Rede von
Herbert
Werner
- Parteizugehörigkeit zum Zeitpunkt der Rede:
(CDU)
- Letzte offizielle eingetragene Parteizugehörigkeit: (CDU)
Auf welche Weise beabsichtigt die Bundesregierung angesichts der hohen Dunkelziffer von 200 000 Abtreibungen und der über die Krankenkassen offen abgerechneten 80 000 Abtreibungen im Jahre 1985, allen Bundesländern gegenüber nachdrücklich darzulegen, daß die Verwirklichung der Forderung des Bundesverfassungsgerichts vom 25. Februar 1975, Schwangerschaftsberatung sei primär als Beratung zur Fortsetzung der Schwangerschaft durchzuführen, rasch sowohl organisatorische Veränderungen als auch zusätzliche finanzielle Leistungen im Beratungsbereich verlangt?
Bitte schön, Frau Staatssekretärin.
Frau Karwatzki, Parl. Staatssekretär: Herr Kollege Werner, die Bundesregierung hat im Bericht der interministeriellen Arbeitsgruppe zum Programm „Schutz des ungeborenen Lebens", der im Dezember 1983 vorgelegt worden ist, dazu festgestellt:
Zeitpunkt, Inhalt und Form der Beratung sind für den Schutz des ungeborenen Lebens von großer Bedeutung. Dem suchen Beratungsrichtlinien bzw. Beratungsgesetze in unterschiedlicher Weise Rechnung zu tragen.
Als bisher einziges Bundesland sieht Bayern in seinem Schwangerschaftsberatungsgesetz vor, daß die soziale Beratung vor der Feststellung der Notlagenindikation durch den Arzt erfolgen soll. Darüber hinaus wird eine strikte Trennung zwischen Beratung und Indikation, die deshalb nicht in der Beratungsstelle festgestellt werden darf, vorgeschrieben. Die Beratung wird als Aufgabe der Beratungsstellen, die Indikationsfeststellung als Sache der Ärzte angesehen.
Mit dieser Regelung soll erreicht werden, daß die Schwangere in der Beratungsstelle alle Probleme offen ansprechen kann, ohne befürchten zu müssen, daß ihre Aussagen einen Einfluß
auf die Indikationsfeststellung haben. Die Beratungsstelle soll für die Lebenschancen des ungeborenen Kindes eintreten und nicht zugleich die Gründe, die einen Schwangerschaftsabbruch rechtfertigen, überprüfen und festlegen. Der Freiraum, der durch die Trennung zwischen Beratung und Indikationsfeststellung geschaffen wird, ermöglicht eine effektive Beratung.
Unter diesen Gesichtspunkten erscheint es angebracht, daß auch die anderen Bundesländer ähnliche Regelungen wie Bayern in ihren eigenen Beratungsrichtlinien bzw. -gesetzen übernehmen.

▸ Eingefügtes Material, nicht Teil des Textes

-- pv_equiv track=rewrite | github.com/egeulgen/Bioinformatics_Specialization | Bioinformatics III/Week V/SharedKmers.py | SharedKmers
-- ===== SOURCE A (Python) =====
-- def reverse_comp(Seq):
--     return Seq[::-1].translate(Seq.maketrans('ATCG', 'TAGC'))
--
-- def SharedKmers(k, seq1, seq2):
--     result = []
--     seq1dict = {}
--     for i in range(len(seq1) - k + 1):
--         key = seq1[i:i+k]
--         if key in seq1dict.keys():
--             seq1dict[key].append(i)
--         elif reverse_comp(key) in seq1dict.keys():
--             seq1dict[reverse_comp(key)].append(i)
--         else:
--             seq1dict[key] = [i]
--     for j in range(len(seq2) - k + 1):
--         sub2 = seq2[j:j+k]
--         if sub2 in seq1dict.keys():
--             for pos in seq1dict[sub2]:
--                 result.append([pos, j])
--         elif reverse_comp(sub2) in seq1dict.keys():
--             for pos in seq1dict[reverse_comp(sub2)]:
--                 result.append([pos, j])
--     return result
-- ===== SOURCE B (Python) =====
-- def reverse_comp(Seq):
--     return Seq[::-1].translate(Seq.maketrans('ATCG', 'TAGC'))
--
-- def SharedKmers(k, seq1, seq2):
--     result = []
--     for j in range(len(seq2) - k + 1):
--         sub2 = seq2[j:j+k]
--         rc = reverse_comp(sub2)
--         for i in range(len(seq1) - k + 1):
--             s = seq1[i:i+k]
--             if s == sub2 or s == rc:
--                 result.append([i, j])
--     return result
-- ===== Notes on version B (the rewrite author's own statement) =====
-- stated objective: alternative
-- what changed: B drops A's grouping hash index over seq1 k-mers entirely: for every seq2 position it computes the k-mer and its reverse complement once and re-scans all seq1 positions directly, appending matches, instead of A's build-dict-then-lookup with reverse-complement key unification.
import Mathlib
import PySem

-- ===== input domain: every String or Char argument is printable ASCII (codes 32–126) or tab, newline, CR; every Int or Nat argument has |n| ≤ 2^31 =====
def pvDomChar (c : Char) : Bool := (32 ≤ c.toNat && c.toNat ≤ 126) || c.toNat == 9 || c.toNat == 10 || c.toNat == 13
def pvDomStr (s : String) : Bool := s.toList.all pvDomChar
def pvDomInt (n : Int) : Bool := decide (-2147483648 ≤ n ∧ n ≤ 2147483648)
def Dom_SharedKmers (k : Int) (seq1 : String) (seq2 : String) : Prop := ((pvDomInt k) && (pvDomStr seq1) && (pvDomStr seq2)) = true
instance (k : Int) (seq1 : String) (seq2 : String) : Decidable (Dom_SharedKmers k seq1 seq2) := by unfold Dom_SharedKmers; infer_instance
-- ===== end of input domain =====

-- B drops A's hash index over seq1: for each seq2 position it re-scans seq1 directly,
-- matching each seq1 k-mer against the seq2 k-mer or its reverse complement (objective:
-- alternative — no table maintained, a repeated-scan pass of similar cost on small k-mers).

-- ===== PORT A =====
-- reverse_comp: Seq[::-1].translate(maketrans('ATCG','TAGC')) — ported by hand, exact:
-- reversal then the character substitution A↔T, C↔G, all other characters unchanged.
def pvComp (c : Char) : Char :=
  if c = 'A' then 'T' else if c = 'T' then 'A'
  else if c = 'C' then 'G' else if c = 'G' then 'C' else c

def pvRC (s : List Char) : List Char := (s.reverse).map pvComp

-- body of A's first loop: build seq1dict (keys in seq1dict.keys() ↔ Dict.contains)
def pvStep (k : Int) (s1 : List Char) (d : PySem.Dict (List Char) (List Int)) (i : Int) :
    PySem.Dict (List Char) (List Int) :=
  let key := PySem.List.slice s1 (some i) (some (i + k))
  if d.contains key then d.modify key [] (fun l => l ++ [i])
  else if d.contains (pvRC key) then d.modify (pvRC key) [] (fun l => l ++ [i])
  else d.insert key [i]

def SharedKmers (k : Int) (seq1 : String) (seq2 : String) : List (List Int) :=
  let s1 := seq1.toList
  let s2 := seq2.toList
  let d := (PySem.List.pyRange 0 (PySem.Str.len seq1 - k + 1) 1).foldl (pvStep k s1) PySem.Dict.empty
  (PySem.List.pyRange 0 (PySem.Str.len seq2 - k + 1) 1).foldl (fun result j =>
    let sub2 := PySem.List.slice s2 (some j) (some (j + k))
    if d.contains sub2 then result ++ (d.getD sub2 []).map (fun pos => [pos, j])
    else if d.contains (pvRC sub2) then result ++ (d.getD (pvRC sub2) []).map (fun pos => [pos, j])
    else result) []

Im Interesse einer einheitlichen Auslegung und Anwendung des Gesetzes und einer entsprechenden Bewußtseinsbildung in der Bevölkerung ist eine Vereinheitlichung der Ländervorschriften wünschenswert.
Mit Datum vom 9. Dezember 1985 hat zwischenzeitlich auch das Land Baden-Württemberg die für die Schwangerschaftskonfliktberatungsstellen maßgebenden Anerkennungs- und Förderungsrichtlinien in diesem Sinne geändert.
Mit Schreiben vom 7. Juni 1985 hat der damalige Bundesminister für Jugend, Familie und Gesundheit, Dr. Heiner Geißler, ein Schreiben an die zuständigen Ministerien der Länder gerichtet und sie aufgefordert, den im Zusammenhang mit der Errichtung der Bundesstiftung „Mutter und Kind — Schutz des ungeborenen Lebens" deutlich gewordenen Beratungsbedarf zum Anlaß zu nehmen, zu prüfen, ob eine zusätzliche Förderung der Beratungsstellen notwendig sei, und sie gebeten, gegebenenfalls für eine bedarfsgerechte personelle Ausstattung der Beratungsstellen Sorge zu tragen.
Schließlich geht die Bundesregierung davon aus, daß sich die Länder mit der Entschließung des Bundesrates vom 20. Dezember 1985 selbst in die Pflicht genommen haben, die Bemühungen um den Schutz des ungeborenen Lebens im Sinne der dort beschlossenen Vorschläge zu verstärken.